Tailscale on GL.iNet Opal

Hello, I used this command to install tailscale on my GL.iNet Opal SFT-1200
“echo “src/gz openwrt-tailscale OpenWrt Tailscale” >> “/etc/opkg/customfeeds.conf”
opkg update
opkg install tailscale”

and it is installed and when I ssh in and type tailscale and do tailscale up everything seems to be working and when I go to tailscale website it shows my router as online and connected on there website. I am trying to connect my GL.iNet to a exit node (My debian server at home which I have setup correctly I believe because I can connect my phone to it via the tailscale app). When I try to tailscale up on my GL.iNet device though nothing happens with the actual network. It’s like the VPN is up but none of the traffic is being forwarded through it. I asked on reddit Reddit - Dive into anything and someone recommended I come here and ask. I am left at a point where I don’t know what left to do. I am sorta new to OpenWRT and know debian a decent amount.

Someone on reddit mentioned it being a firewall issue likely but I don’t know where or how to make this work. It would be amazing if someone could walk me through this or at the very least point me in the right direction.

It might be helpful for others if you put your commands in a code block, which avoids various munging and makes it easier to read. Just add lines consisting only of triplets of backticks before and after.

For example:

echo 'src/gz openwrt-tailscale https://lanrat.github.io/openwrt-tailscale-repo/packages/19.07' \
    >> /etc/opkg/customfeeds.conf
opkg update
opkg install tailscale
1 Like

You did not specify what version of the GL.iNet firmware you are running on your Opal. With newer versions, you need not configure a custom feed or use opkg directly.

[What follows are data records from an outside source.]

-- pv_equiv track=rewrite | github.com/saad-bin-sohan/BracU_Courses | BRACU_CSE422 - Artifical Intelligence/Lab Assignments Solutions/Lab 2/Sohan_CSE422_Lab_Assignment02_Summer2024.py | evalt_quality
-- ===== SOURCE A (Python) =====
-- def evalt_quality(possibly_rtn, toral_crs, num_slots):
--     overlap_clash_existing = 0
--     consistency_existing = 0
--
--     for nmbr1_for_itr in range(num_slots):
--         strt_idx = nmbr1_for_itr * toral_crs
--         end_index = (nmbr1_for_itr + 1) * toral_crs
--         slot = possibly_rtn[strt_idx:end_index]
--         overlap_clash_existing += max(0, sum(slot) - 1)
--
--     for nmbr2_for_itr in range(toral_crs):
--         course_sum = 0
--         for nmbr1_for_itr in range(num_slots):
--             idx = nmbr2_for_itr + nmbr1_for_itr * toral_crs
--             course_sum += possibly_rtn[idx]
--         consistency_existing += abs(course_sum - 1)
--
--     return -(overlap_clash_existing + consistency_existing)
-- ===== SOURCE B (Python) =====
-- def evalt_quality(possibly_rtn, toral_crs, num_slots):
--     slot_sums = [0] * num_slots
--     course_sums = [0] * toral_crs
--     for i in range(num_slots * toral_crs):
--         v = possibly_rtn[i]
--         slot_sums[i // toral_crs] += v
--         course_sums[i % toral_crs] += v
--     penalty = sum(max(0, s - 1) for s in slot_sums)
--     penalty += sum(abs(c - 1) for c in course_sums)
--     return -penalty
-- ===== Notes on version B (the rewrite author's own statement) =====
-- stated objective: alternative
-- what changed: B replaces A's two differently-shaped passes (row slicing, then a nested column-major scan) by one linear sweep over the flat list that scatters each element into a row-sum table (index i // toral_crs) and a column-sum table (index i % toral_crs), reading the penalties off the two tables afterwards.
-- outside the precondition, e.g. on evalt_quality([2, 2, 3], -2, 1): A returns -1, B returns 0; on evalt_quality([1], -1, -1): A returns 0, B raises IndexError
import Mathlib
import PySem

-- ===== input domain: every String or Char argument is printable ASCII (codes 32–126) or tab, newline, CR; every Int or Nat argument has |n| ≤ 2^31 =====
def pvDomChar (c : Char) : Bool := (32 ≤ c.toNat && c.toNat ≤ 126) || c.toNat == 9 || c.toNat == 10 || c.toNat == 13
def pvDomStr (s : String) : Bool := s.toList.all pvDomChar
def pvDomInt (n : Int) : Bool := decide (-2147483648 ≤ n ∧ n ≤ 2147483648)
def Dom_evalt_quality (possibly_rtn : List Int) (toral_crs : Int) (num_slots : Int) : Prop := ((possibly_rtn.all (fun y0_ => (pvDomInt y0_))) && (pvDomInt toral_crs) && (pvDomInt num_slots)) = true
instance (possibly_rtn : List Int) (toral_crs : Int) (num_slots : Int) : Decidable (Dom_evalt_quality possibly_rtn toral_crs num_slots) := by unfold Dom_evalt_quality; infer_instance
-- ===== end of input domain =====

-- B replaces A's two differently-shaped passes (row slices, then a nested column-major scan) by a
-- single linear sweep scattering each element into a row-sum table and a column-sum table
-- (objective: alternative decomposition, same asymptotic cost).

-- ===== PORT A =====
def evalt_quality (possibly_rtn : List Int) (toral_crs : Int) (num_slots : Int) : Int :=
  let overlap_clash_existing : Int :=
    (PySem.List.pyRange 0 num_slots 1).foldl (fun acc k =>
      acc + max 0 ((PySem.List.slice possibly_rtn (some (k * toral_crs)) (some ((k + 1) * toral_crs))).sum - 1)) 0
  let consistency_existing : Int :=
    (PySem.List.pyRange 0 toral_crs 1).foldl (fun acc j =>
      acc + abs (((PySem.List.pyRange 0 num_slots 1).foldl
               (fun cs k => cs + PySem.List.pyGetD possibly_rtn (j + k * toral_crs) 0) 0) - 1)) 0;
  -(overlap_clash_existing + consistency_existing)

-- ===== PORT B =====
def evalt_quality_alt (possibly_rtn : List Int) (toral_crs : Int) (num_slots : Int) : Int :=
  let tables :=
    (PySem.List.pyRange 0 (num_slots * toral_crs) 1).foldl
      (fun (p : List Int × List Int) i =>
        let v := PySem.List.pyGetD possibly_rtn i 0
        (PySem.List.pySetD p.1 (PySem.Int.floordiv i toral_crs)
           (PySem.List.pyGetD p.1 (PySem.Int.floordiv i toral_crs) 0 + v),
         PySem.List.pySetD p.2 (PySem.Int.mod i toral_crs)
           (PySem.List.pyGetD p.2 (PySem.Int.mod i toral_crs) 0 + v)))
      (PySem.List.pyRepeat [0] num_slots, PySem.List.pyRepeat [0] toral_crs)
  let penalty : Int :=
    (tables.1.map (fun s => max 0 (s - 1))).sum + (tables.2.map (fun c => abs (c - 1))).sum;
  -penalty

-- ===== PRECONDITION & SPEC =====
-- Pre_ restricts to the natural domain: a nonnegative course count and a matrix that fits in the
-- list.  Excluded are inputs where A's column scan raises IndexError (both dimensions positive but
-- num_slots*toral_crs > len), and negative toral_crs, where A's value is an accident of Python's
-- negative-slice wraparound (and B may raise or return a different value there).
def Pre_evalt_quality (possibly_rtn : List Int) (toral_crs : Int) (num_slots : Int) : Prop :=
  0 ≤ toral_crs ∧ (num_slots ≤ 0 ∨ num_slots * toral_crs ≤ (possibly_rtn.length : Int))
instance (possibly_rtn : List Int) (toral_crs : Int) (num_slots : Int) : Decidable (Pre_evalt_quality possibly_rtn toral_crs num_slots) := by unfold Pre_evalt_quality; infer_instance

def pvWitness_evalt_quality : List Int × Int × Int := ([1, 0, 1, 1], 2, 2)

def Spec_evalt_quality (possibly_rtn : List Int) (toral_crs : Int) (num_slots : Int) (out : Int) : Prop := out = evalt_quality_alt possibly_rtn toral_crs num_slots
instance (possibly_rtn : List Int) (toral_crs : Int) (num_slots : Int) (out : Int) : Decidable (Spec_evalt_quality possibly_rtn toral_crs num_slots out) := by unfold Spec_evalt_quality; infer_instance

-- ===== CLAIM (what is proved, stated in full; the proofs are below) =====
def Claim_equal_evalt_quality : Prop := ∀ (possibly_rtn : List Int) (toral_crs : Int) (num_slots : Int), Dom_evalt_quality possibly_rtn toral_crs num_slots → Pre_evalt_quality possibly_rtn toral_crs num_slots → Spec_evalt_quality possibly_rtn toral_crs num_slots (evalt_quality possibly_rtn toral_crs num_slots)

-- ===== LEMMAS AND PROOFS =====

-- a scatter fold (pySetD at an index computed from the element) keeps the table length
theorem pv_scatter_length (l : List Int) (f v : Int → Int) (acc : List Int) :
    (l.foldl (fun s i => PySem.List.pySetD s (f i) (PySem.List.pyGetD s (f i) 0 + v i)) acc).length
      = acc.length := by
  induction l generalizing acc with
  | nil => rfl
  | cons i0 tl ih => rw [List.foldl_cons, ih, PySem.List.length_pySetD]

-- elementwise value of a scatter fold: the initial entry plus the sum of v over the hits
theorem pv_scatter_getD (l : List Int) (f v : Int → Int) (acc : List Int) (a : Nat)
    (hl : ∀ i ∈ l, 0 ≤ f i ∧ f i < (acc.length : Int)) :
    (l.foldl (fun s i => PySem.List.pySetD s (f i) (PySem.List.pyGetD s (f i) 0 + v i)) acc).getD a 0
      = acc.getD a 0 + ((l.filter (fun i => decide (f i = (a : Int)))).map v).sum := by
  induction l generalizing acc with
  | nil => simp
  | cons i0 tl ih =>
    obtain ⟨h0, h1⟩ := hl i0 (by simp)
    have hlt : (f i0).toNat < acc.length := by omega
    rw [List.foldl_cons, PySem.List.pySetD_of_nonneg acc _ h0,
        PySem.List.pyGetD_eq_getElem acc 0 h0 h1]
    rw [ih _ (by intro i hi; simpa [List.length_set] using hl i (List.mem_cons_of_mem _ hi))]
    by_cases hfa : f i0 = (a : Int)
    · have hna : (f i0).toNat = a := by omega
      rw [List.filter_cons_of_pos (by simp [hfa])]
      subst hna
      rw [List.getD_eq_getElem _ 0 (by simpa [List.length_set] using hlt),
          List.getD_eq_getElem _ 0 hlt]
      rw [List.getElem_set_self]
      simp only [List.map_cons, List.sum_cons]
      ring
    · have hna : (f i0).toNat ≠ a := by omega
      rw [List.filter_cons_of_neg (by simp [hfa])]
      congr 1
      by_cases ha : a < acc.length
      · rw [List.getD_eq_getElem _ 0 (by simpa [List.length_set] using ha),
            List.getD_eq_getElem _ 0 ha]
        exact List.getElem_set_ne hna _
      · rw [List.getD_eq_default _ 0 (by simpa [List.length_set] using ha),
            List.getD_eq_default _ 0 (by omega)]

theorem pv_getD_replicate (m k : Nat) : (List.replicate m (0:Int)).getD k 0 = 0 := by
  by_cases h : k < m
  · rw [List.getD_eq_getElem _ 0 (by simpa using h)]; simp
  · rw [List.getD_eq_default _ 0 (by simpa using h)]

Assuming you’re running v4.2 or later (which is still in beta testing for Opal), I suggest working through the relevant GL.iNet docs and then coming back here if it doesn’t work out for you.

If you’re going to try to DIY it on 3.x, you probably should review the Tailscale docs on use of exit nodes. You need to use the --exit-node argument to specify the name or address of an exit node when starting tailscale on any machine that should use an exit node.

Ok didn’t know how to do code block that’s my bad.

I’m on GL.iNet Opal panel version v4.3.6 (Opal is not included in the technically list of supported devices but people claim to have got it working using CLI via ssh. I’m on OpenWRT version 18.06. Tailscale works, it comes up and goes online and says connected on tailscale web page but its like it’s running on it’s own but refuses to connect to the exit node.

I have tried the simple steps detailed by @HarvsG by installing the 4 Tailscale plug-ins (just make sure that all 4 packages are installed before rebooting the router) to get Tailscale on my GL-AR750S.

Tailscale installed perfectly well on the AR750S but I could not easily get the binding link to connect the device to my Tailscale network until I started experimenting with different snapshot 4.x.x. firmware versions. Managed to get the binding link on both v4.3.2 and also 4.3.6 which I have kept installed on the router for now although I could not get the binding link to show up for love or money on the latest 4.3.7 available snapshot. Anyone knows why it worked with the slightly older versions of the snapshot but not on the latest one and whether there is a way to fix this?

Hope this helps you get it working on your Opal as well.

On the Opal Tailscale is not supported at all. Like it doesn’t even show up in the VPN section on GL.iNet page at 192.168.8.1 or on the app. Are you sure that would work for my Opal?

If you are in firmware 4.2.x and above, then it should show up once you have installed the 4 packages as described. Whether it will work or not, I am not sure as I don’t have the Opal but if it installs on my AR750S then I suspect that it should install on Opal with no much trouble. It is only a couple of clicks and a reboot and you should have no issues giving it a try.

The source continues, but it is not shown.